Collection entries:
theorem pvBfs_labels (children : List (String × List String)) (seen : PySem.Set (String × String))
    (labels : PySem.Dict String (PySem.Set String)) (frontier : List (String × String)) :
    (∀ n l, l ∈ PySem.Dict.getD labels n PySem.Set.empty ↔ (n, l) ∈ seen) →
    ∀ n l, l ∈ PySem.Dict.getD (pvBfsLoop children seen labels frontier).2 n PySem.Set.empty ↔
      (n, l) ∈ (pvBfsLoop children seen labels frontier).1 := by
  induction seen, labels, frontier using pvBfsLoop.induct children with
  | case1 seen labels =>
    intro hinv
    rw [pvBfsLoop_eq_nil]
    exact hinv
  | case2 seen labels frontier hf ih =>
    intro hinv
    rw [pvBfsLoop_eq_cons children seen labels frontier hf]
    exact ih (pvMark_labels seen labels frontier hinv)

theorem pvStep2_proj (children : List (String × List String)) (p q : String × String)
    (h : Relation.ReflTransGen (pvStep2 children) p q) :
    q.2 = p.2 ∧ Relation.ReflTransGen (pvStepR children) p.1 q.1 := by
  induction h with
  | refl => exact ⟨rfl, Relation.ReflTransGen.refl⟩
  | tail hab hbc ih => exact ⟨hbc.2.trans ih.1, ih.2.tail hbc.1⟩

theorem pvStep2_lift (children : List (String × List String)) (l : String) (a b : String)
    (h : Relation.ReflTransGen (pvStepR children) a b) :
    Relation.ReflTransGen (pvStep2 children) (a, l) (b, l) := by
  induction h with
  | refl => exact Relation.ReflTransGen.refl
  | tail hab hbc ih => exact ih.tail ⟨hbc, rfl⟩

-- characterization of B's final state, started from the empty seen/labels
theorem pvBfs_char (children : List (String × List String)) (frontier : List (String × String))
    (q : String × String) :
    q ∈ (pvBfsLoop children PySem.Set.empty PySem.Dict.empty frontier).1 ↔
      ∃ s ∈ frontier, Relation.ReflTransGen (pvStep2 children) s q := by
  constructor
  · intro hq
    rcases pvBfs_sound children PySem.Set.empty PySem.Dict.empty frontier q hq with h | h
    · cases h
    · exact h
  · rintro ⟨s, hsm, hr⟩
    induction hr with
    | refl => exact pvBfs_front children PySem.Set.empty PySem.Dict.empty frontier s hsm
    | tail hab hbc ih =>
      exact pvBfs_closed children PySem.Set.empty PySem.Dict.empty frontier
        (fun p hp => by cases hp) _ ih _ hbc

theorem pvBfs_labels_char (children : List (String × List String)) (frontier : List (String × String))
    (n l : String) :
    l ∈ PySem.Dict.getD (pvBfsLoop children PySem.Set.empty PySem.Dict.empty frontier).2 n PySem.Set.empty ↔
      (n, l) ∈ (pvBfsLoop children PySem.Set.empty PySem.Dict.empty frontier).1 := by
  apply pvBfs_labels
  intro n' l'
  constructor
  · intro h
    rw [PySem.Dict.getD_empty] at h
    cases h
  · intro h
    cases h



theorem pvSubtree_char (children : List (String × List String)) (starts : List String) (c : String) :
    (c ∈ (if !starts.isEmpty then dfs_subtree starts children else PySem.Set.empty)) ↔
      pvReach children starts c := by
  cases starts with
  | nil =>
    simp only [List.isEmpty_nil, Bool.not_true, if_neg]
    constructor
    · intro h; cases h
    · rintro ⟨s, hs, _⟩; cases hs
  | cons a as =>
    simp only [List.isEmpty_cons, Bool.not_false, if_pos]
    exact pvDfs_char children (a :: as) c

theorem pvOut_char (children : List (String × List String)) (dads moms : List String) (c : String) :
    ((c, "OUT") ∈ (pvBfsLoop children PySem.Set.empty PySem.Dict.empty
        (dads.map (fun n => (n, "OUT")) ++ moms.map (fun n => (n, "IN")))).1) ↔
      pvReach children dads c := by
  rw [pvBfs_char]
  constructor
  · rintro ⟨s, hs, hr⟩
    rw [List.mem_append] at hs
    rcases hs with hs | hs
    · obtain ⟨d, hd, rfl⟩ := List.mem_map.mp hs
      exact ⟨d, hd, (pvStep2_proj children _ _ hr).2⟩
    · obtain ⟨m, hm, rfl⟩ := List.mem_map.mp hs
      have h2 := (pvStep2_proj children _ _ hr).1
      simp at h2
  · rintro ⟨d, hd, hr⟩
    exact ⟨(d, "OUT"), List.mem_append_left _ (List.mem_map.mpr ⟨d, hd, rfl⟩),
      pvStep2_lift children "OUT" d c hr⟩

(PROBLEM DETAILS):
Copy every entry exactly. Leave nothing out.

(RESULT OF THE EXERCISE):
theorem pvBfs_labels (children : List (String × List String)) (seen : PySem.Set (String × String))
    (labels : PySem.Dict String (PySem.Set String)) (frontier : List (String × String)) :
    (∀ n l, l ∈ PySem.Dict.getD labels n PySem.Set.empty ↔ (n, l) ∈ seen) →
    ∀ n l, l ∈ PySem.Dict.getD (pvBfsLoop children seen labels frontier).2 n PySem.Set.empty ↔
      (n, l) ∈ (pvBfsLoop children seen labels frontier).1 := by
  induction seen, labels, frontier using pvBfsLoop.induct children with
  | case1 seen labels =>
    intro hinv
    rw [pvBfsLoop_eq_nil]
    exact hinv
  | case2 seen labels frontier hf ih =>
    intro hinv
    rw [pvBfsLoop_eq_cons children seen labels frontier hf]
    exact ih (pvMark_labels seen labels frontier hinv)

theorem pvStep2_proj (children : List (String × List String)) (p q : String × String)
    (h : Relation.ReflTransGen (pvStep2 children) p q) :
    q.2 = p.2 ∧ Relation.ReflTransGen (pvStepR children) p.1 q.1 := by
  induction h with
  | refl => exact ⟨rfl, Relation.ReflTransGen.refl⟩
  | tail hab hbc ih => exact ⟨hbc.2.trans ih.1, ih.2.tail hbc.1⟩

theorem pvStep2_lift (children : List (String × List String)) (l : String) (a b : String)
    (h : Relation.ReflTransGen (pvStepR children) a b) :
    Relation.ReflTransGen (pvStep2 children) (a, l) (b, l) := by
  induction h with
  | refl => exact Relation.ReflTransGen.refl
  | tail hab hbc ih => exact ih.tail ⟨hbc, rfl⟩

-- characterization of B's final state, started from the empty seen/labels
theorem pvBfs_char (children : List (String × List String)) (frontier : List (String × String))
    (q : String × String) :
    q ∈ (pvBfsLoop children PySem.Set.empty PySem.Dict.empty frontier).1 ↔
      ∃ s ∈ frontier, Relation.ReflTransGen (pvStep2 children) s q := by
  constructor
  · intro hq
    rcases pvBfs_sound children PySem.Set.empty PySem.Dict.empty frontier q hq with h | h
    · cases h
    · exact h
  · rintro ⟨s, hsm, hr⟩
    induction hr with
    | refl => exact pvBfs_front children PySem.Set.empty PySem.Dict.empty frontier s hsm
    | tail hab hbc ih =>
      exact pvBfs_closed children PySem.Set.empty PySem.Dict.empty frontier
        (fun p hp => by cases hp) _ ih _ hbc

theorem pvBfs_labels_char (children : List (String × List String)) (frontier : List (String × String))
    (n l : String) :
    l ∈ PySem.Dict.getD (pvBfsLoop children PySem.Set.empty PySem.Dict.empty frontier).2 n PySem.Set.empty ↔
      (n, l) ∈ (pvBfsLoop children PySem.Set.empty PySem.Dict.empty frontier).1 := by
  apply pvBfs_labels
  intro n' l'
  constructor
  · intro h
    rw [PySem.Dict.getD_empty] at h
    cases h
  · intro h
    cases h



theorem pvSubtree_char (children : List (String × List String)) (starts : List String) (c : String) :
    (c ∈ (if !starts.isEmpty then dfs_subtree starts children else PySem.Set.empty)) ↔
      pvReach children starts c := by
  cases starts with
  | nil =>
    simp only [List.isEmpty_nil, Bool.not_true, if_neg]
    constructor
    · intro h; cases h
    · rintro ⟨s, hs, _⟩; cases hs
  | cons a as =>
    simp only [List.isEmpty_cons, Bool.not_false, if_pos]
    exact pvDfs_char children (a :: as) c

theorem pvOut_char (children : List (String × List String)) (dads moms : List String) (c : String) :
    ((c, "OUT") ∈ (pvBfsLoop children PySem.Set.empty PySem.Dict.empty
        (dads.map (fun n => (n, "OUT")) ++ moms.map (fun n => (n, "IN")))).1) ↔
      pvReach children dads c := by
  rw [pvBfs_char]
  constructor
  · rintro ⟨s, hs, hr⟩
    rw [List.mem_append] at hs
    rcases hs with hs | hs
    · obtain ⟨d, hd, rfl⟩ := List.mem_map.mp hs
      exact ⟨d, hd, (pvStep2_proj children _ _ hr).2⟩
    · obtain ⟨m, hm, rfl⟩ := List.mem_map.mp hs
      have h2 := (pvStep2_proj children _ _ hr).1
      simp at h2
  · rintro ⟨d, hd, hr⟩
    exact ⟨(d, "OUT"), List.mem_append_left _ (List.mem_map.mpr ⟨d, hd, rfl⟩),
      pvStep2_lift children "OUT" d c hr⟩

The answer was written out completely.